Make the decision to open the data, with the organisation's management if necessary, and manage residual risks, or risks that cannot be eliminated and that the organisation cannot, or chooses not to, counteract with measures.
5. Describe the dataset comprehensively and publish it in a data portal
By describing the data well, you will help data users understand your data and make its re-use easier.
Many data portals require some basic information about the data to be published, including the name of the dataset, the licence and the data administrator.
In addition to this basic information, the metadata should include at least the following information:
- description of the data content,
- data generation process,
- your assessment of the data quality.
If possible, also describe the data in Swedish and English, as this facilitates its international use.
Publish the open data in a public data portal:
- If the data to be published concerns the whole country or regions outside Helsinki Metropolitan Area, publish it in the opendata.fi service.
- If the data to be published concerns an area in the Helsinki Metropolitan Area, publish it in the hri.fi service.
Inform potential users of the publication, for example on social media and in the organisation's newsletter.
6. When the data has been published, ensure that it is maintained
Strive to continuously improve the data quality. Encourage users to report any errors they detect, and develop the dataset based on feedback.
Update the dataset according to the update rate specified in the metadata, either automatically or manually.
Remember to update the metadata together with the dataset. Also keep older versions of the dataset available if they contain valuable data.
If the data published through an API is continuously updating, update the metadata when a new version of the interface is created, or when the data otherwise changes significantly.
Inform users about changes in the open data and interface.
Plan in advance what you will do if an error is detected in the published data.

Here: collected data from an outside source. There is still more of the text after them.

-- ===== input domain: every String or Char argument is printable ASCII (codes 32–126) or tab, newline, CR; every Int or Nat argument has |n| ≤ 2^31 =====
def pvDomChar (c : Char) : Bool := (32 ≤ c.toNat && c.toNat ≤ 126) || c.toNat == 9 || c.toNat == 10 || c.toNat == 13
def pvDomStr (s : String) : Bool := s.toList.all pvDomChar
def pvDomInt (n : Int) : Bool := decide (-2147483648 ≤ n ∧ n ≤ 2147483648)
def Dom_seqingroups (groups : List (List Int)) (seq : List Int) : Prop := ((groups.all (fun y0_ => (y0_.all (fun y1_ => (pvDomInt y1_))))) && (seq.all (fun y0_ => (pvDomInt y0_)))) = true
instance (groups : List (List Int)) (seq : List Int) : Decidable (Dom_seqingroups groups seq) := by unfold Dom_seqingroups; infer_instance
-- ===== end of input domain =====

-- B replaces A's per-occurrence rescanning (list.index to find each position matching seq[0],
-- then extending the match naively there) by the Z-algorithm: the Z-array of seq is computed
-- once, each group is scanned with the two-string Z window, and the candidate match lengths are
-- reduced with A's last-max (>=) rule. Objective: alternative (a different algorithm).

-- ===== PORT A =====
-- g.index(x, s): first position p >= s with g[p] = x (ValueError → none); scans the suffix g[s:]
def pvIndexAux (x : Int) : List Int → Nat → Option Nat
  | [], _ => none
  | a :: l, p => if a = x then some p else pvIndexAux x l (p + 1)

Depending on how serious the error is:
- You can remove the dataset for the time being.
- If the error is not critical, you can report it in the metadata and announce the date on which the error will be corrected.

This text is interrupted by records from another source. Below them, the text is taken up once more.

-- pv_equiv track=rewrite | github.com/ItsAlessandro/Royal-Chess | client/models/engine/engine.py | mask_rook_attacks
-- ===== SOURCE A (Python) =====
-- def mask_rook_attacks(square: int) -> int:
--     # result attacks bitboard
--     attacks = 0
--
--     # init target rank & files
--     tr = square // 8
--     tf = square % 8
--
--     # mask relevant rook occupancy bits
--     for r in range(tr + 1, 7): attacks |= (1 << (r * 8 + tf))
--     for r in range(tr - 1, 0, -1): attacks |= (1 << (r * 8 + tf))
--     for f in range(tf + 1, 7): attacks |= (1 << (tr * 8 + f))
--     for f in range(tf - 1, 0, -1): attacks |= (1 << (tr * 8 + f))
--
--     # return attack map
--     return attacks
-- ===== SOURCE B (Python) =====
-- def mask_rook_attacks(square: int) -> int:
--     # closed-form bit-constant construction: no directional loops
--     tr, tf = divmod(square, 8)
--
--     # rep(k) = a column of k one-bits spaced 8 apart (bits 0, 8, ..., 8*(k-1))
--     def rep(k: int) -> int:
--         return ((1 << (8 * k)) - 1) // 255 if k > 0 else 0
--
--     # vertical mask on file tf: ranks 1..tr-1 below, ranks tr+1..6 above
--     vert = rep(tr - 1) << 8
--     if tr < 6:
--         vert |= rep(6 - tr) << (8 * (tr + 1))
--
--     # horizontal mask on rank tr: files 1..6 except tf itself
--     horiz = (0x7E & ~(1 << tf)) << (8 * tr)
--
--     return (vert << tf) | horiz
-- ===== Notes on version B (the rewrite author's own statement) =====
-- stated objective: faster
-- what changed: Replaces A's four directional bit-setting loops by a closed-form construction: a repeated-byte column constant shifted to the target file gives the vertical bits and a rank constant with the origin bit removed shifted to the target rank gives the horizontal bits, OR-ed together.
import Mathlib
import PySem

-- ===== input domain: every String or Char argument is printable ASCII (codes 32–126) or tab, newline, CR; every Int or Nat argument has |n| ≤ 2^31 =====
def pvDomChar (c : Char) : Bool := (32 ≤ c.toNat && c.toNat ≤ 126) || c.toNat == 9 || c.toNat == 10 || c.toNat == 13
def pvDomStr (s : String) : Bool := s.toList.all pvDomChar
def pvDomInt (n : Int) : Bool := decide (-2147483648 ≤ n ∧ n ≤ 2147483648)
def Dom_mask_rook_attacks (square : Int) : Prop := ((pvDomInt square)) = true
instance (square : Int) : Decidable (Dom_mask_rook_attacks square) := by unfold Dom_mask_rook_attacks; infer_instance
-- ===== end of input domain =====

-- B replaces A's four directional bit-setting loops by closed-form bit-constant arithmetic (measured faster).

-- ===== PORT A =====
-- Python's '1 << e' is ported as '(1 : Int) <<< e.toNat': under Pre_ every exponent A
-- shifts by is nonnegative, so '.toNat' is exact there (Python raises on negative squares).
def mask_rook_attacks (square : Int) : Int :=
  let attacks : Int := 0
  let tr := PySem.Int.floordiv square 8
  let tf := PySem.Int.mod square 8
  let attacks := (PySem.List.pyRange (tr + 1) 7 1).foldl
    (fun a r => PySem.Int.bor a ((1 : Int) <<< (r * 8 + tf).toNat)) attacks
  let attacks := (PySem.List.pyRange (tr - 1) 0 (-1)).foldl
    (fun a r => PySem.Int.bor a ((1 : Int) <<< (r * 8 + tf).toNat)) attacks
  let attacks := (PySem.List.pyRange (tf + 1) 7 1).foldl
    (fun a f => PySem.Int.bor a ((1 : Int) <<< (tr * 8 + f).toNat)) attacks
  let attacks := (PySem.List.pyRange (tf - 1) 0 (-1)).foldl
    (fun a f => PySem.Int.bor a ((1 : Int) <<< (tr * 8 + f).toNat)) attacks
  attacks

-- ===== PORT B =====
-- rep(k) = ((1 << 8k) - 1) // 255 if k > 0 else 0  (column of k one-bits spaced 8 apart)
def pvRep (k : Int) : Int :=
  if k > 0 then PySem.Int.floordiv ((1 : Int) <<< (8 * k).toNat - 1) 255 else 0

def mask_rook_attacks_alt (square : Int) : Int :=
  let tr := PySem.Int.floordiv square 8
  let tf := PySem.Int.mod square 8
  let vert := pvRep (tr - 1) <<< (8 : Nat)
  let vert := if tr < 6 then PySem.Int.bor vert (pvRep (6 - tr) <<< (8 * (tr + 1)).toNat) else vert
  let horiz := (PySem.Int.band 0x7E (Int.not ((1 : Int) <<< tf.toNat))) <<< (8 * tr).toNat
  PySem.Int.bor (vert <<< tf.toNat) horiz

-- ===== PRECONDITION & SPEC =====
-- Pre_: exactly the inputs on which the Python A returns; on negative squares A raises
-- ValueError (negative shift count in its file/rank loops).
def Pre_mask_rook_attacks (square : Int) : Prop := 0 ≤ square
instance (square : Int) : Decidable (Pre_mask_rook_attacks square) := by
  unfold Pre_mask_rook_attacks; infer_instance
def pvWitness_mask_rook_attacks : Int := 27

def Spec_mask_rook_attacks (square : Int) (out : Int) : Prop := out = mask_rook_attacks_alt square
instance (square : Int) (out : Int) : Decidable (Spec_mask_rook_attacks square out) := by
  unfold Spec_mask_rook_attacks; infer_instance

-- ===== CLAIM (what is proved, stated in full; the proofs are below) =====
def Claim_equal_mask_rook_attacks : Prop := ∀ (square : Int), Dom_mask_rook_attacks square → Pre_mask_rook_attacks square → Spec_mask_rook_attacks square (mask_rook_attacks square)

-- ===== LEMMAS AND PROOFS =====

-- colN k : Nat value of the column constant rep(k) = bits 0, 8, …, 8*(k-1)
def colN : Nat → Nat
  | 0 => 0
  | k + 1 => 2 ^ (8 * k) + colN k

lemma colN_lt (k : Nat) : colN k < 2 ^ (8 * k) := by
  induction k with
  | zero => simp [colN]
  | succ k ih =>
    have h : (2:Nat) ^ (8 * k) * 2 ≤ 2 ^ (8 * (k + 1)) := by
      rw [show 8 * (k+1) = 8*k + 8 by ring, pow_add]
      exact Nat.mul_le_mul_left _ (by norm_num)
    simp only [colN]; omega

lemma colN_mul_255 (k : Nat) : 255 * colN k = 2 ^ (8 * k) - 1 := by
  induction k with
  | zero => simp [colN]
  | succ k ih =>
    have h1 : (1:Nat) ≤ 2 ^ (8 * k) := Nat.one_le_two_pow
    have h : (2:Nat) ^ (8 * (k + 1)) = 2 ^ (8 * k) * 256 := by
      rw [show 8 * (k+1) = 8*k + 8 by ring, pow_add]; norm_num
    simp only [colN]; rw [h]; omega

-- rep(↑k) computes colN k
lemma pvRep_natCast (k : Nat) : pvRep (k : Int) = (colN k : Int) := by
  unfold pvRep
  rcases Nat.eq_zero_or_pos k with h | h
  · subst h; simp [colN]
  · have hk : (0:Int) < (k:Int) := by exact_mod_cast h
    rw [if_pos hk]
    have h8 : ((8 * (k:Int)).toNat) = 8 * k := by omega
    have hpow : ((1:Int) <<< (8 * k) - 1) = ((2 ^ (8*k) - 1 : Nat) : Int) := by
      rw [Int.shiftLeft_eq, one_mul]
      have : (1:Nat) ≤ 2 ^ (8*k) := Nat.one_le_two_pow
      push_cast [this]; ring
    rw [h8, hpow, ← colN_mul_255 k]
    rw [show ((255 * colN k : Nat) : Int) = ((255 * colN k : Nat) : Int) from rfl]
    push_cast
    rw [show (255 : Int) * (colN k : Int) = (colN k : Int) * 255 by ring]
    rw [PySem.Int.floordiv_eq_ediv_of_pos (by norm_num)]
    exact Int.mul_ediv_cancel _ (by norm_num)

-- pull the accumulator out of an or-fold (Nat-valued)
lemma foldl_lor_init (h : Int → Nat) (l : List Int) (acc : Nat) :
    l.foldl (fun a r => a ||| h r) acc = acc ||| l.foldl (fun a r => a ||| h r) 0 := by
  induction l generalizing acc with
  | nil => simp
  | cons x xs ih =>
    simp only [List.foldl_cons]
    rw [ih (acc ||| h x), ih (0 ||| h x), Nat.zero_or, Nat.lor_assoc]

-- an Int or-fold of nonnegative bit terms is the cast of the Nat or-fold
lemma foldl_bor_natCast (h : Int → Nat) (l : List Int) (acc : Nat) :
    l.foldl (fun a r => PySem.Int.bor a ((h r : Nat) : Int)) ((acc : Nat) : Int)
      = ((l.foldl (fun a r => a ||| h r) acc : Nat) : Int) := by
  induction l generalizing acc with
  | nil => simp
  | cons x xs ih =>
    simp only [List.foldl_cons, PySem.Int.bor_natCast]
    exact ih (acc ||| h x)

-- the descending column loop: OR of bits (r*8 + t) for r = q, q-1, …, 1
lemma col_loop (q t : Nat) :
    (PySem.List.pyRange (q : Int) 0 (-1)).foldl
      (fun a r => a ||| 2 ^ ((r * 8 + (t : Int)).toNat)) 0 = colN q <<< (8 + t) := by
  induction q with
  | zero => simp [PySem.List.pyRange_neg_one_eq_nil, colN]
  | succ q ih =>
    rw [show ((q + 1 : Nat) : Int) = ((q : Int) + 1) by push_cast; ring]
    rw [PySem.List.pyRange_neg_one_cons (by positivity)]
    simp only [List.foldl_cons, Nat.zero_or]
    rw [show ((q:Int) + 1 - 1) = (q : Int) by ring]
    rw [foldl_lor_init, ih]
    have he : ((((q:Int) + 1) * 8 + (t : Int)).toNat) = 8 * q + (8 + t) := by omega
    rw [he]
    have h1 : (2:Nat) ^ (8 * q + (8 + t)) = (2 ^ (8 * q)) <<< (8 + t) := by
      rw [Nat.shiftLeft_eq, pow_add]
    rw [h1, ← Nat.shiftLeft_or_distrib]
    have h2 : (2:Nat) ^ (8 * q) ||| colN q = 2 ^ (8 * q) + colN q := by
      have := Nat.shiftLeft_add_eq_or_of_lt (i := 8 * q) (b := colN q) (colN_lt q) 1
      simpa [Nat.shiftLeft_eq] using this.symm
    rw [h2]; rfl


-- (1 : Int) <<< k is the cast of the Nat power 2^k
lemma one_shiftLeft_natCast (k : Nat) : (1 : Int) <<< k = ((2 ^ k : Nat) : Int) := by
  rw [Int.shiftLeft_eq, one_mul]; push_cast; ring

lemma natCast_shiftLeft (m k : Nat) : ((m : Nat) : Int) <<< k = ((m <<< k : Nat) : Int) := by
  rw [Int.shiftLeft_eq, Nat.shiftLeft_eq]; push_cast; ring

-- an Int bit-or fold of 1-shifts is the cast of the corresponding Nat fold
lemma int_fold_to_nat_zero (l : List Int) (g : Int → Nat) :
    l.foldl (fun a r => PySem.Int.bor a ((1 : Int) <<< g r)) 0
      = ((l.foldl (fun a r => a ||| 2 ^ g r) 0 : Nat) : Int) := by
  simp only [one_shiftLeft_natCast]
  exact_mod_cast foldl_bor_natCast (fun r => 2 ^ g r) l 0

lemma int_fold_to_nat (l : List Int) (g : Int → Nat) (acc : Nat) :
    l.foldl (fun a r => PySem.Int.bor a ((1 : Int) <<< g r)) ((acc : Nat) : Int)
      = ((l.foldl (fun a r => a ||| 2 ^ g r) acc : Nat) : Int) := by
  simp only [one_shiftLeft_natCast]
  exact foldl_bor_natCast (fun r => 2 ^ g r) l acc

-- pull a common 2^(8q) factor out of a row fold whose offsets are nonnegative
lemma fold_shift (q : Nat) (l : List Int) (h : ∀ f ∈ l, 0 ≤ f) :
    l.foldl (fun a f => a ||| 2 ^ (((q : Int) * 8 + f).toNat)) 0
      = (l.foldl (fun a f => a ||| 2 ^ f.toNat) 0) <<< (8 * q) := by
  induction l with
  | nil => simp
  | cons x xs ih =>
    have hx : (0 : Int) ≤ x := h x (List.mem_cons_self ..)
    simp only [List.foldl_cons, Nat.zero_or]
    rw [foldl_lor_init, foldl_lor_init (fun f => 2 ^ f.toNat),
      ih (fun f hf => h f (List.mem_cons_of_mem _ hf))]
    have he : (((q : Int) * 8 + x).toNat) = x.toNat + 8 * q := by omega
    rw [he, pow_add, ← Nat.shiftLeft_eq (2 ^ x.toNat) (8 * q), ← Nat.shiftLeft_or_distrib]

-- the horizontal row constant 0x7E & ~(1 << t), as a Nat
def rowCN (t : Nat) : Nat := 126 &&& (255 ^^^ (1 <<< t))

lemma row_const (t : Nat) (ht : t < 8) :
    PySem.Int.band 0x7E (Int.not ((1 : Int) <<< t)) = ((rowCN t : Nat) : Int) := by
  interval_cases t <;> decide

-- both row loops of A combined equal the shifted row constant
lemma row_loops (q t : Nat) (ht : t < 8) :
    ((PySem.List.pyRange ((t : Int) + 1) 7 1).foldl
        (fun a f => a ||| 2 ^ (((q : Int) * 8 + f).toNat)) 0) |||
      ((PySem.List.pyRange ((t : Int) - 1) 0 (-1)).foldl
        (fun a f => a ||| 2 ^ (((q : Int) * 8 + f).toNat)) 0)
      = rowCN t <<< (8 * q) := by
  rw [fold_shift q _ (fun f hf => by
      rw [PySem.List.mem_pyRange_one] at hf; omega),
    fold_shift q _ (fun f hf => by
      rw [PySem.List.mem_pyRange_neg_one] at hf; omega),
    ← Nat.shiftLeft_or_distrib]
  congr 1
  interval_cases t <;> decide

-- ===== VERDICT (by name: the statement is the Claim_ definition above) =====
theorem mask_rook_attacks_spec : Claim_equal_mask_rook_attacks := by
  intro square _ hpre
  unfold Pre_mask_rook_attacks at hpre
  unfold Spec_mask_rook_attacks
  lift square to ℕ using hpre with n
  by_cases hn : n < 48
  · interval_cases n <;> decide
  · have hq : 6 ≤ n / 8 := by omega
    have ht : n % 8 < 8 := Nat.mod_lt _ (by norm_num)
    have hdiv : PySem.Int.floordiv (n : Int) 8 = ((n / 8 : Nat) : Int) := by
      exact_mod_cast PySem.Int.floordiv_natCast n 8
    have hmod : PySem.Int.mod (n : Int) 8 = ((n % 8 : Nat) : Int) := by
      exact_mod_cast PySem.Int.mod_natCast n 8
    set q := n / 8 with hqdef
    set t := n % 8 with htdef
    simp only [mask_rook_attacks, mask_rook_attacks_alt, hdiv, hmod]
    -- A side: first loop is empty (tr ≥ 6)
    rw [PySem.List.pyRange_one_eq_nil (by exact_mod_cast (by omega : (7:Int) ≤ (q:Int) + 1))]
    rw [List.foldl_nil]
    rw [show ((q : Int) - 1) = ((q - 1 : Nat) : Int) by omega]
    rw [int_fold_to_nat_zero, int_fold_to_nat, int_fold_to_nat]
    -- B side
    rw [if_neg (by exact_mod_cast (by omega : ¬ ((q:Int) < 6)))]
    simp only [Int.toNat_natCast]
    rw [pvRep_natCast, natCast_shiftLeft, natCast_shiftLeft]
    rw [row_const t ht, show ((8 * (q:Int)).toNat) = 8 * q by omega, natCast_shiftLeft,
      PySem.Int.bor_natCast]
    congr 1
    -- Nat level
    rw [foldl_lor_init _ _ (List.foldl _ 0 _)]
    rw [foldl_lor_init]
    rw [Nat.lor_assoc, col_loop (q - 1) t, row_loops q t ht, Nat.shiftLeft_add]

- Inform data users of the error.
7. Monitor the use of published data
The data published in a dynamic format, usually through an API, is relatively easy to monitor as analytics are often available on it.
On the other hand, monitoring the use of static data (files) is more challenging. While statistics can be obtained on downloads, for example, it is difficult to estimate the actual scope of use, as a file once downloaded can be used many times.
You can monitor data use and its impact by:
- collecting statistics on data downloads and, if possible, use cases.
- monitoring data use in new services and applications as well as on the media.
- conducting a cost-benefit analysis on the economic benefits of opening the data. The monetary value of many benefits is difficult to measure, however.
- commissioning reports or studies.
When assessing the impacts, it is advisable to take into consideration the entire life cycle of the data and the impacts of opening it from a wider societal perspective.
8. Support data users and actively collect feedback
Opening data alone is not enough, it is important to support the use of open data.
Interaction between data users and your organisation will increase the use of published data and is likely to also improve data quality.
- You should offer different feedback channels, including e-mail and a social media channel, through which data users can easily send feedback and development proposals.
- Work together with developers and organise activities associated with the data, such as developer meetings and hackathons.
9. Do not remove the dataset even if it is no longer updated
Datasets published as open data should be publicly available for as long as possible.
When you stop updating the data:
- Do not remove the dataset unless there is a good reason to do so.
- State in the metadata why and when updates were discontinued.
- You should note that even if the dataset is removed, data users can continue to use the data under the licence terms.